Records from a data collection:
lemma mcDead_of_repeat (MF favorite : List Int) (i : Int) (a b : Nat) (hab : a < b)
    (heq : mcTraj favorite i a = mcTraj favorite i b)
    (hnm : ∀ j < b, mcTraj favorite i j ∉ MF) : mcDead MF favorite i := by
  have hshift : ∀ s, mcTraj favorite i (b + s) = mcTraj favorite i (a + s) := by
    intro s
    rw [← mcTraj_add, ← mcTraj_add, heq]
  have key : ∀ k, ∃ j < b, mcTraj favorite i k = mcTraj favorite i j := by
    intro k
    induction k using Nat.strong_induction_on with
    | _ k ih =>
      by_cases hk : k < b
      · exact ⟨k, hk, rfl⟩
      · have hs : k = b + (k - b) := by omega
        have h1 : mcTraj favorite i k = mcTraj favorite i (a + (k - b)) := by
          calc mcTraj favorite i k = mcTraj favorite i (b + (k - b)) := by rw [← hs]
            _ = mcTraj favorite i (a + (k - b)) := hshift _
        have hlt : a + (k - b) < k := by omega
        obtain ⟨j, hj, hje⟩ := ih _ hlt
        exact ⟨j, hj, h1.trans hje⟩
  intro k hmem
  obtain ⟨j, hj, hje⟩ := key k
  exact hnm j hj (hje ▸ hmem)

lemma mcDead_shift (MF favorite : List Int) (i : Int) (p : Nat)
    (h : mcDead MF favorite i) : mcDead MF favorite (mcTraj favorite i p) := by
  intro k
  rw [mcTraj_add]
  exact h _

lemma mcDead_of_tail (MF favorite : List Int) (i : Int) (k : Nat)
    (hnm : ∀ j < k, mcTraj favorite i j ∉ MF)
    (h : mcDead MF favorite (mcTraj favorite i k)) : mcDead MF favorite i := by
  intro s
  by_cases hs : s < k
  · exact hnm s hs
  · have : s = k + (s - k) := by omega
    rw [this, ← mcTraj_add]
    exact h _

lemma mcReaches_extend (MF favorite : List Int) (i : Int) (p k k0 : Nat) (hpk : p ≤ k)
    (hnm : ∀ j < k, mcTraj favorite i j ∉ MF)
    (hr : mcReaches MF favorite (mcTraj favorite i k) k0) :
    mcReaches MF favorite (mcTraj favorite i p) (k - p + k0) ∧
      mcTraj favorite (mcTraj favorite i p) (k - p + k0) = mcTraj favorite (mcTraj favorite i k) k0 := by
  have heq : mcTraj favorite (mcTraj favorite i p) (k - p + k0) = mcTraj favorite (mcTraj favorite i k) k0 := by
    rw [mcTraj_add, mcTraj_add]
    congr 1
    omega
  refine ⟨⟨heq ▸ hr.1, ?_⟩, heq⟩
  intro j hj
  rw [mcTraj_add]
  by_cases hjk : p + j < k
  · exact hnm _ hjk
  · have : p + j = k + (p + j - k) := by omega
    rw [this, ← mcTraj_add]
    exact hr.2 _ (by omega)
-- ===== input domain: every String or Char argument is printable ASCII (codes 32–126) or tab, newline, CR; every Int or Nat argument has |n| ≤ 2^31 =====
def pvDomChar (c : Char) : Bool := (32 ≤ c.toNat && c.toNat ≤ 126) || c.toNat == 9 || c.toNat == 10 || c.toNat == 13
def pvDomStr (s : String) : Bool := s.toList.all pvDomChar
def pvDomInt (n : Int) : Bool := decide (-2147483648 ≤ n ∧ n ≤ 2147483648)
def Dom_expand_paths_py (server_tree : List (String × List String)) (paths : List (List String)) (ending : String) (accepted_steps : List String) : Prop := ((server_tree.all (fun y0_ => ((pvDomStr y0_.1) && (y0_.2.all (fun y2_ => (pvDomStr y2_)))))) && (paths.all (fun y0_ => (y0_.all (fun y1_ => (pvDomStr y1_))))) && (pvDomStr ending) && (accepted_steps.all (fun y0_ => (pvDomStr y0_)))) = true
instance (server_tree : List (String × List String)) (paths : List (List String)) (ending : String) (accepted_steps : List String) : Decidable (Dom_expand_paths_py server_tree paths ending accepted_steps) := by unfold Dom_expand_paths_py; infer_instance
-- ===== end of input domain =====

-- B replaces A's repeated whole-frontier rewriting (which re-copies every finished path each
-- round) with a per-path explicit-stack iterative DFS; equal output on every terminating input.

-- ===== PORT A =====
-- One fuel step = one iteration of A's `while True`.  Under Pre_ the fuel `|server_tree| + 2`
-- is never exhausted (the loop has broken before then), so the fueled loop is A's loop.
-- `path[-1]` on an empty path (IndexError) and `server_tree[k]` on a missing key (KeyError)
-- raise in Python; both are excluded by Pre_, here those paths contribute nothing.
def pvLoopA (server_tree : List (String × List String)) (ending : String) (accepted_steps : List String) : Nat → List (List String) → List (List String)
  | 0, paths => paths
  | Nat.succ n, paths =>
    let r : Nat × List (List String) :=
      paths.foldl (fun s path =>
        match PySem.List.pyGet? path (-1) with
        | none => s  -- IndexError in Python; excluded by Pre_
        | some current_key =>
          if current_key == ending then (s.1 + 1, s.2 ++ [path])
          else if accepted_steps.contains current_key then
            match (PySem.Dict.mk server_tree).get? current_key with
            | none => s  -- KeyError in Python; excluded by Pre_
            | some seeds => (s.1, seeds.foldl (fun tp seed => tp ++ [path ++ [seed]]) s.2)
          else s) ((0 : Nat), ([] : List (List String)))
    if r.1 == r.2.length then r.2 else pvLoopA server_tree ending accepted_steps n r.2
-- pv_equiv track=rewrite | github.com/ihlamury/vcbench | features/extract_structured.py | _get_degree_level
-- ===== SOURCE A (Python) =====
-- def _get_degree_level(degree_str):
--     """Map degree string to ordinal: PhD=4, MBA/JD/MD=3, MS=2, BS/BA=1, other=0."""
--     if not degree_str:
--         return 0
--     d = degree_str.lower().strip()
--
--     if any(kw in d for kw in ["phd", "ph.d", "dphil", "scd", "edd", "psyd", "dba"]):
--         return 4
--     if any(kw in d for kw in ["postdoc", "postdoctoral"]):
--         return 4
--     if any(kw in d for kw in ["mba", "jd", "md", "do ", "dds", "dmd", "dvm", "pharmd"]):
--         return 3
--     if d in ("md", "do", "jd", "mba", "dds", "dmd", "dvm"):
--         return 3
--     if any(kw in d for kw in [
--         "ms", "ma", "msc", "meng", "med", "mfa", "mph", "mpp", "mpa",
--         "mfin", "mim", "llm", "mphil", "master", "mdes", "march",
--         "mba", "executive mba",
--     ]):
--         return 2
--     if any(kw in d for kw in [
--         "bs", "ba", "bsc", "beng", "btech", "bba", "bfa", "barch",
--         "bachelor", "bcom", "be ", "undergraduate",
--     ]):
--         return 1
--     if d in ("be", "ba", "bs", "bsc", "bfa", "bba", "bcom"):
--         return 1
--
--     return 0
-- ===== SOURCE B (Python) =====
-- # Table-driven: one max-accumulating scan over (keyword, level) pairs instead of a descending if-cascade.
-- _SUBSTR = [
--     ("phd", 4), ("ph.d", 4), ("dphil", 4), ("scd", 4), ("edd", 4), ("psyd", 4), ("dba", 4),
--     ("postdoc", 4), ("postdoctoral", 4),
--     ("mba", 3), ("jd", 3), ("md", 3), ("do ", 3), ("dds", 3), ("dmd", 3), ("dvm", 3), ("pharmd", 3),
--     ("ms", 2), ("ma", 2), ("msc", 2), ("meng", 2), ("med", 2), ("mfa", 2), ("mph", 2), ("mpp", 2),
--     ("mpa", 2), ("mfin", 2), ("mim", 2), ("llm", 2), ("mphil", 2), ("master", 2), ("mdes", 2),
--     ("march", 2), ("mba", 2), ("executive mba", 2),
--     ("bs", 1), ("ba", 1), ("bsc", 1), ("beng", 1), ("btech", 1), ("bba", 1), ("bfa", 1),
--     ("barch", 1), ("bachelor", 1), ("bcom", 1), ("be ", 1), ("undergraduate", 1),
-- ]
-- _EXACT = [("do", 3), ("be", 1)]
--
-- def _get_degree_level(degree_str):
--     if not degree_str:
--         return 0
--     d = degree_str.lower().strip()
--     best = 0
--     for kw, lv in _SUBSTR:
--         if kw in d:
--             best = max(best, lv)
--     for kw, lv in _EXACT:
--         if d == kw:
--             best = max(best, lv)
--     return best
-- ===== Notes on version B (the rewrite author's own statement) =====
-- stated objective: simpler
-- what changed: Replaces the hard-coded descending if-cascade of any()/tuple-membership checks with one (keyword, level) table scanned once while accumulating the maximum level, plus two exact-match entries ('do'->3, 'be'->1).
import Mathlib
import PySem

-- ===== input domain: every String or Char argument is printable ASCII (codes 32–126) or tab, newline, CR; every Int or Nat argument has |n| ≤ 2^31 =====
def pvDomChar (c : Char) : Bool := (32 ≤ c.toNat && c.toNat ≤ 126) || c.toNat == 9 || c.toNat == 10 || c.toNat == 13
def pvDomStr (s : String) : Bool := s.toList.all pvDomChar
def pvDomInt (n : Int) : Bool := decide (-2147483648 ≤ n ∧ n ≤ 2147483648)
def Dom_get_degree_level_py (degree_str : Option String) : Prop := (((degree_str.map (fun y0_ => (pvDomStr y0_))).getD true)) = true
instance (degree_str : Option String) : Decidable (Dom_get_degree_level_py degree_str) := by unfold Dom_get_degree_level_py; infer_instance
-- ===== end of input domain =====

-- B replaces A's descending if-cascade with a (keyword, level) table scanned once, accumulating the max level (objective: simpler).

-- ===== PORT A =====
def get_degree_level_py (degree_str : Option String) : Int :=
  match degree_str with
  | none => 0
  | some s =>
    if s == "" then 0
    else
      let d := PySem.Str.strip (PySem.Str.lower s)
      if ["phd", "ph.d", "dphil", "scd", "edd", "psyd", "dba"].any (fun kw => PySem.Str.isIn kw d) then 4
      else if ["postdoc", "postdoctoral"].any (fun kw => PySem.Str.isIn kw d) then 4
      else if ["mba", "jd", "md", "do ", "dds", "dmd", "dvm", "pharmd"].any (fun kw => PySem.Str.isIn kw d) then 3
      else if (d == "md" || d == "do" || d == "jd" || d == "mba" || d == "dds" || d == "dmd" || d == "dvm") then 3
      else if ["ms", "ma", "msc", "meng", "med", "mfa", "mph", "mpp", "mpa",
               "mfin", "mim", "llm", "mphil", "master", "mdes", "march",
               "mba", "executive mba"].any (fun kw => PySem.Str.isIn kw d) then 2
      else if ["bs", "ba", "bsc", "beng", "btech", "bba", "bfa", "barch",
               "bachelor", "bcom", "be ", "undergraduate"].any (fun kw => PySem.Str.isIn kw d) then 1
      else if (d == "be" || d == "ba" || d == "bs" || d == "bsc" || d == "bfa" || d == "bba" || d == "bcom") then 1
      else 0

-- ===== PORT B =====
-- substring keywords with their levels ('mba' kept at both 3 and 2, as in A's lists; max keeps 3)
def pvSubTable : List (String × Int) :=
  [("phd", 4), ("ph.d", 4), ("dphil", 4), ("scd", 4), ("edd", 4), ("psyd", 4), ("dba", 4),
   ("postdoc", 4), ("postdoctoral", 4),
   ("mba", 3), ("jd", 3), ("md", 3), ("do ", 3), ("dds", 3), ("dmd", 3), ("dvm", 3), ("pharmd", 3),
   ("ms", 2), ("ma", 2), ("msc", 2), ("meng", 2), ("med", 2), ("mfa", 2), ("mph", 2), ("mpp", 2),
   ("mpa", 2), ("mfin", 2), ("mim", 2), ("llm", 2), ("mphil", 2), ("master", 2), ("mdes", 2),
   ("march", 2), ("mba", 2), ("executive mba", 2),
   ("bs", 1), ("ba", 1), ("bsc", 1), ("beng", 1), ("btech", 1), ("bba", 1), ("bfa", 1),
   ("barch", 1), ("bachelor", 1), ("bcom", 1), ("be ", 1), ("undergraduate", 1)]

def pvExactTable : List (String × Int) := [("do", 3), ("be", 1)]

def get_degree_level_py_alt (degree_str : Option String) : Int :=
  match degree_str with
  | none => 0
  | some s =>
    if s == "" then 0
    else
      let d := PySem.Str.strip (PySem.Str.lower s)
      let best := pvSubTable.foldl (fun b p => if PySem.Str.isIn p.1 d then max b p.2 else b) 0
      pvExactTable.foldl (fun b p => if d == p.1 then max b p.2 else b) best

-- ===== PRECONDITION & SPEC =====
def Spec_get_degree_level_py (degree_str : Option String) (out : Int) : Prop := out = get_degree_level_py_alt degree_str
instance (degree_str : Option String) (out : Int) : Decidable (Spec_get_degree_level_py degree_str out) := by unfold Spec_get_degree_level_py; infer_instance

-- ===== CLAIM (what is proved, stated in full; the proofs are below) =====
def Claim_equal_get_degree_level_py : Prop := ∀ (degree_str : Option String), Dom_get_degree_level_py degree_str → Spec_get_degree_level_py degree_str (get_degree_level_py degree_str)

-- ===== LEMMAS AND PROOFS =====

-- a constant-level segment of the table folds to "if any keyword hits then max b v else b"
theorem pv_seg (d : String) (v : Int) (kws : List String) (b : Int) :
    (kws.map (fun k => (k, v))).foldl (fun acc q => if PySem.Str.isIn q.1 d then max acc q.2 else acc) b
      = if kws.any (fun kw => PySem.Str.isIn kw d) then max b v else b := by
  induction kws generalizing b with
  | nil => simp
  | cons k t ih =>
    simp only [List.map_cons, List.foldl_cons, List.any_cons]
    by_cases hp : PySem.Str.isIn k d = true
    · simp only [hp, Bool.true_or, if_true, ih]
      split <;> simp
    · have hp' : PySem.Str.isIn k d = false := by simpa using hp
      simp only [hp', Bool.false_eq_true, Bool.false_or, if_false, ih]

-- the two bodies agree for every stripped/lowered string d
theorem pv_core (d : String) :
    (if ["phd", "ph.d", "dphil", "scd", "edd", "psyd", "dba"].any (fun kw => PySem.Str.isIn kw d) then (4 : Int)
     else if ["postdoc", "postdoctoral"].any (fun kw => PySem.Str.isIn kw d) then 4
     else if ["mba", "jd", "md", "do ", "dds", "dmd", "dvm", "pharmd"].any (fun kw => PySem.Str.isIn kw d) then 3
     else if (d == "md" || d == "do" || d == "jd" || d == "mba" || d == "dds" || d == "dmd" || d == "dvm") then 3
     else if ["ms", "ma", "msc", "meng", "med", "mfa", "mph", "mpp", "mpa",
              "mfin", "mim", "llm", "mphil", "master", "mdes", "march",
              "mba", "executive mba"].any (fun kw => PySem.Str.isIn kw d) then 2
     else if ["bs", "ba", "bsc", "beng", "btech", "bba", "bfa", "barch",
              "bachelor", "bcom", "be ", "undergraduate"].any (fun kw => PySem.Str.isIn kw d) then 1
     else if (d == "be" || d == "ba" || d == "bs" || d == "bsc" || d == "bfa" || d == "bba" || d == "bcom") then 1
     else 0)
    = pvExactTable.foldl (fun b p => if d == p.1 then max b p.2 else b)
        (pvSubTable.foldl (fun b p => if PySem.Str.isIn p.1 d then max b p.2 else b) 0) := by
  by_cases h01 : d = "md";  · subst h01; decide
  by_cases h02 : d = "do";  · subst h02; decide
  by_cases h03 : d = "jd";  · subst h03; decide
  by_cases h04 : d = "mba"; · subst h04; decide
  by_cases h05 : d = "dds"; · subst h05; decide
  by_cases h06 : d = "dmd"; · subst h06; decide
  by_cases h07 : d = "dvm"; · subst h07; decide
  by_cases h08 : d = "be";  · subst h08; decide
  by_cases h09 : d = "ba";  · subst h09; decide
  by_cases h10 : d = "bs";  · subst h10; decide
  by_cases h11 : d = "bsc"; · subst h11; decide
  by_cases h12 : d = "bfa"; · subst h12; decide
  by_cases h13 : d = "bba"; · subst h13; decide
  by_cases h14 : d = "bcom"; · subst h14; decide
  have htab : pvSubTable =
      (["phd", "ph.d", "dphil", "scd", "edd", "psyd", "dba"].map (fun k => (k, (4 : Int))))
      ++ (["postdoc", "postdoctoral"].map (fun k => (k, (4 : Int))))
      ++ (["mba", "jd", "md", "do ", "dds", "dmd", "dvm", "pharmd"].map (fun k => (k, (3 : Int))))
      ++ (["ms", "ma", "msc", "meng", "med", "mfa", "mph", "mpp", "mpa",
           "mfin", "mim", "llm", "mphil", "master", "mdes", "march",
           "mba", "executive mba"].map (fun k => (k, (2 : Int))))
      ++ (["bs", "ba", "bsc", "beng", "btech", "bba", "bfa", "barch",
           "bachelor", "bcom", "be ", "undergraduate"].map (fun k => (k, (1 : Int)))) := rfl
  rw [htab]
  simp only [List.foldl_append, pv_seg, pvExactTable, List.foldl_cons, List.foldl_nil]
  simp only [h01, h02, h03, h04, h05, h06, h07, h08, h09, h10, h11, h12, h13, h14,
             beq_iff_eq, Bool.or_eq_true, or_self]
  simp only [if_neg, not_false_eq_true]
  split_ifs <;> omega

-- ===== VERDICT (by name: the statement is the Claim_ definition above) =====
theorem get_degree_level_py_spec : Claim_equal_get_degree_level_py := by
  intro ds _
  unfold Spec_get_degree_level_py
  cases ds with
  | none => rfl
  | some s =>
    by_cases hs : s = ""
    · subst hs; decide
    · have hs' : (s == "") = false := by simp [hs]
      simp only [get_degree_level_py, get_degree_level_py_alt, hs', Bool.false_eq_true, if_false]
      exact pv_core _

| How to complete this task |
Look above for lines with the word "mphil" and copy them all.

| Response |
--         "mfin", "mim", "llm", "mphil", "master", "mdes", "march",
--     ("mpa", 2), ("mfin", 2), ("mim", 2), ("llm", 2), ("mphil", 2), ("master", 2), ("mdes", 2),
               "mfin", "mim", "llm", "mphil", "master", "mdes", "march",
   ("mpa", 2), ("mfin", 2), ("mim", 2), ("llm", 2), ("mphil", 2), ("master", 2), ("mdes", 2),
              "mfin", "mim", "llm", "mphil", "master", "mdes", "march",
           "mfin", "mim", "llm", "mphil", "master", "mdes", "march",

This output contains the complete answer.